*** Opening Data excerpts ***

-- pv_equiv track=rewrite | github.com/IDEMSInternational/collaboratorium | collaboratorium/component_factory.py | combine_lists_with_nones
-- ===== SOURCE A (Python) =====
-- def combine_lists_with_nones(lists):
--     if not lists:
--         return []
--
--     # Determine the length of the lists (assuming all have the same length)
--     list_length = len(lists[0])
--     combined_list = [None] * list_length  # Initialize with None or a default value
--
--     for i in range(list_length):
--         for current_list in lists:
--             if current_list[i] is not None:
--                 combined_list[i] = current_list[i]
--                 break  # Move to the next index once a non-None value is found
--     return combined_list
-- ===== SOURCE B (Python) =====
-- def combine_lists_with_nones(lists):
--     if not lists:
--         return []
--     n = len(lists[0])
--     result = [None] * n
--     for current_list in reversed(lists):
--         for i in range(n):
--             if current_list[i] is not None:
--                 result[i] = current_list[i]
--     return result
-- ===== Notes on version B (the rewrite author's own statement) =====
-- stated objective: alternative
-- what changed: Instead of resolving each index with an inner scan over the lists that breaks at the first non-None, B maintains one running result array and applies the lists in reverse order, overwriting result[i] with every non-None value so earlier lists win.
-- outside the precondition, e.g. on combine_lists_with_nones([[1], []]): A returns [1], B raises IndexError
import Mathlib
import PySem

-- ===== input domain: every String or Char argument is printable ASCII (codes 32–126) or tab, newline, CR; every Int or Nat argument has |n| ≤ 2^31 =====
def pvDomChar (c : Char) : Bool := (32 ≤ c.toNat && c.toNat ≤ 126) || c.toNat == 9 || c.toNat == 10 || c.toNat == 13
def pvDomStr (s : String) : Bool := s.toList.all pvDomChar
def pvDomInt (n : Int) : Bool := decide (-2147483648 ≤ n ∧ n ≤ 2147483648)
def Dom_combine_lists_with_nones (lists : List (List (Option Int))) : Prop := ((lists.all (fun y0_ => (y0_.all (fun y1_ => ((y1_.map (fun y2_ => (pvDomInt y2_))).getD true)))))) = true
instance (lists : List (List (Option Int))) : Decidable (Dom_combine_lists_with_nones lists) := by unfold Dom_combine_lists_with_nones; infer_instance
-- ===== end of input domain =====

-- B replaces the per-index scan-with-break by a reverse-order overwrite of a running result array; return values proved equal on Pre_.

-- ===== PORT A =====
-- inner loop 'for current_list in lists: if current_list[i] is not None: combined_list[i] = …; break'
-- pyGet? = none is Python's IndexError (A raises): the port stops the scan there (outside Pre_ nothing is claimed)
def pvScanA (lists : List (List (Option Int))) (i : Int) : Option Int :=
  match lists with
  | [] => none
  | l :: rest =>
    match PySem.List.pyGet? l i with
    | some (some v) => some v
    | some none => pvScanA rest i
    | none => none

-- 'for i in range(list_length)': each slot of combined_list is set independently by the inner scan (or stays None)
def combine_lists_with_nones (lists : List (List (Option Int))) : List (Option Int) :=
  match lists with
  | [] => []
  | first :: _ => (List.range first.length).map (fun (i : Nat) => pvScanA lists (i : Int))

-- ===== PORT B =====
-- inner loop of Source B: 'for i in range(n): if current_list[i] is not None: result[i] = current_list[i]'
-- pyGet? = none is Python's IndexError (B raises): the port skips the slot (outside Pre_ nothing is claimed)
def pvApplyB (cur : List (Option Int)) (n : Nat) (res : List (Option Int)) : List (Option Int) :=
  (List.range n).foldl (fun r (i : Nat) =>
    match PySem.List.pyGet? cur (i : Int) with
    | some (some v) => r.set i (some v)
    | _ => r) res

def combine_lists_with_nones_alt (lists : List (List (Option Int))) : List (Option Int) :=
  match lists with
  | [] => []
  | first :: _ =>
    lists.reverse.foldl (fun r cur => pvApplyB cur first.length r)
      (List.replicate first.length none)

-- ===== PRECONDITION & SPEC =====
-- Pre_ excludes ragged inputs where some list is shorter than lists[0]: there Python B always raises
-- IndexError while Python A may return a value by the accident of an earlier break (or raise itself).
def Pre_combine_lists_with_nones (lists : List (List (Option Int))) : Prop :=
  ∀ l ∈ lists, (lists.headD []).length ≤ l.length
instance (lists : List (List (Option Int))) : Decidable (Pre_combine_lists_with_nones lists) := by unfold Pre_combine_lists_with_nones; infer_instance
def pvWitness_combine_lists_with_nones : List (List (Option Int)) :=
  [[some 1, none], [none, some 2]]

def Spec_combine_lists_with_nones (lists : List (List (Option Int))) (out : List (Option Int)) : Prop := out = combine_lists_with_nones_alt lists
instance (lists : List (List (Option Int))) (out : List (Option Int)) : Decidable (Spec_combine_lists_with_nones lists out) := by unfold Spec_combine_lists_with_nones; infer_instance

-- ===== CLAIM (what is proved, stated in full; the proofs are below) =====
def Claim_equal_combine_lists_with_nones : Prop := ∀ (lists : List (List (Option Int))), Dom_combine_lists_with_nones lists → Pre_combine_lists_with_nones lists → Spec_combine_lists_with_nones lists (combine_lists_with_nones lists)

-- ===== LEMMAS AND PROOFS =====

theorem pvApplyB_length (cur : List (Option Int)) (n : Nat) (res : List (Option Int)) :
    (pvApplyB cur n res).length = res.length := by
  unfold pvApplyB
  induction (List.range n) generalizing res with
  | nil => rfl
  | cons i is ih =>
    simp only [List.foldl_cons]
    rw [ih]
    cases h : PySem.List.pyGet? cur (i : Int) with
    | none => rfl
    | some o => cases o with
      | none => rfl
      | some v => simp

theorem pvApplyB_get (cur : List (Option Int)) (n : Nat) (res : List (Option Int)) (j : Nat) :
    (pvApplyB cur n res)[j]? =
      if j < n then
        res[j]?.map (fun old =>
          match PySem.List.pyGet? cur (j : Int) with
          | some (some v) => some v
          | _ => old)
      else res[j]? := by
  induction n with
  | zero => unfold pvApplyB; rw [List.range_zero]; simp
  | succ m ih =>
    have hstep : pvApplyB cur (m + 1) res =
        (match PySem.List.pyGet? cur (m : Int) with
         | some (some v) => (pvApplyB cur m res).set m (some v)
         | _ => pvApplyB cur m res) := by
      unfold pvApplyB
      rw [List.range_succ, List.foldl_append]
      rfl
    rw [hstep]
    have hlen := pvApplyB_length cur m res
    by_cases hj : j = m
    · subst hj
      cases h : PySem.List.pyGet? cur (j : Int) with
      | none =>
        simp only [ih]
        simp only [if_neg (lt_irrefl j), if_pos (Nat.lt_succ_self j)]
        cases hr : res[j]? <;> simp
      | some o => cases o with
        | none =>
          simp only [ih]
          simp only [if_neg (lt_irrefl j), if_pos (Nat.lt_succ_self j)]
          cases hr : res[j]? <;> simp
        | some v =>
          simp only [h]
          rw [List.getElem?_set_self', ih]
          rw [if_neg (lt_irrefl j), if_pos (Nat.lt_succ_self j)]
          cases res[j]? <;> rfl
    · have hset : ∀ v : Option Int, ((pvApplyB cur m res).set m v)[j]? = (pvApplyB cur m res)[j]? := by
        intro v; rw [List.getElem?_set_ne (by omega)]
      have hmain : (match PySem.List.pyGet? cur (m : Int) with
         | some (some v) => (pvApplyB cur m res).set m (some v)
         | _ => pvApplyB cur m res)[j]? = (pvApplyB cur m res)[j]? := by
        cases h : PySem.List.pyGet? cur (m : Int) with
        | none => rfl
        | some o => cases o with
          | none => rfl
          | some v => exact hset (some v)
      rw [hmain, ih]
      by_cases hjm : j < m
      · rw [if_pos hjm, if_pos (by omega)]
      · rw [if_neg hjm, if_neg (by omega)]

theorem pvCore_get (lists : List (List (Option Int))) (n j : Nat) (hj : j < n)
    (hlen : ∀ l ∈ lists, n ≤ l.length) :
    (lists.foldr (fun cur r => pvApplyB cur n r) (List.replicate n none))[j]? =
      some (pvScanA lists (j : Int)) := by
  induction lists with
  | nil => simp [pvScanA, hj]
  | cons l rest ih =>
    simp only [List.foldr_cons]
    rw [pvApplyB_get, if_pos hj]
    rw [ih (fun m hm => hlen m (List.mem_cons_of_mem _ hm))]
    have hl : n ≤ l.length := hlen l (List.mem_cons_self ..)
    have hget : PySem.List.pyGet? l (j : Int) = some l[j] := by
      rw [PySem.List.pyGet?_natCast]
      exact List.getElem?_eq_getElem (by omega)
    cases hv : l[j] <;> simp [pvScanA, hget, hv]

theorem pvCore_length (lists : List (List (Option Int))) (n : Nat) :
    (lists.foldr (fun cur r => pvApplyB cur n r) (List.replicate n none)).length = n := by
  induction lists with
  | nil => simp
  | cons l rest ih => simp only [List.foldr_cons]; rw [pvApplyB_length, ih]

-- ===== VERDICT (by name: the statement is the Claim_ definition above) =====
theorem combine_lists_with_nones_spec : Claim_equal_combine_lists_with_nones := by
  intro lists _ hpre
  unfold Spec_combine_lists_with_nones
  cases lists with
  | nil => rfl
  | cons first rest =>
    simp only [combine_lists_with_nones, combine_lists_with_nones_alt]
    rw [List.foldl_reverse]
    have hlen : ∀ l ∈ first :: rest, first.length ≤ l.length := by
      intro l hl
      simpa using hpre l hl
    apply List.ext_getElem?
    intro j
    by_cases hj : j < first.length
    · rw [pvCore_get (first :: rest) first.length j hj hlen]
      simp [List.getElem?_map, List.getElem?_range hj]
    · rw [List.getElem?_eq_none (by simpa using hj),
        List.getElem?_eq_none (by rw [pvCore_length]; omega)]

*** Closing Data excerpts ***

- **Work to be completed**
Using the data above, print exactly the lines from the line that contains "unfold Pre_combine_lists_with_nones; infer_instance" through the line that contains "[[some 1, none], [none, some 2]]", with both included.

- **Result for this task**
instance (lists : List (List (Option Int))) : Decidable (Pre_combine_lists_with_nones lists) := by unfold Pre_combine_lists_with_nones; infer_instance
def pvWitness_combine_lists_with_nones : List (List (Option Int)) :=
  [[some 1, none], [none, some 2]]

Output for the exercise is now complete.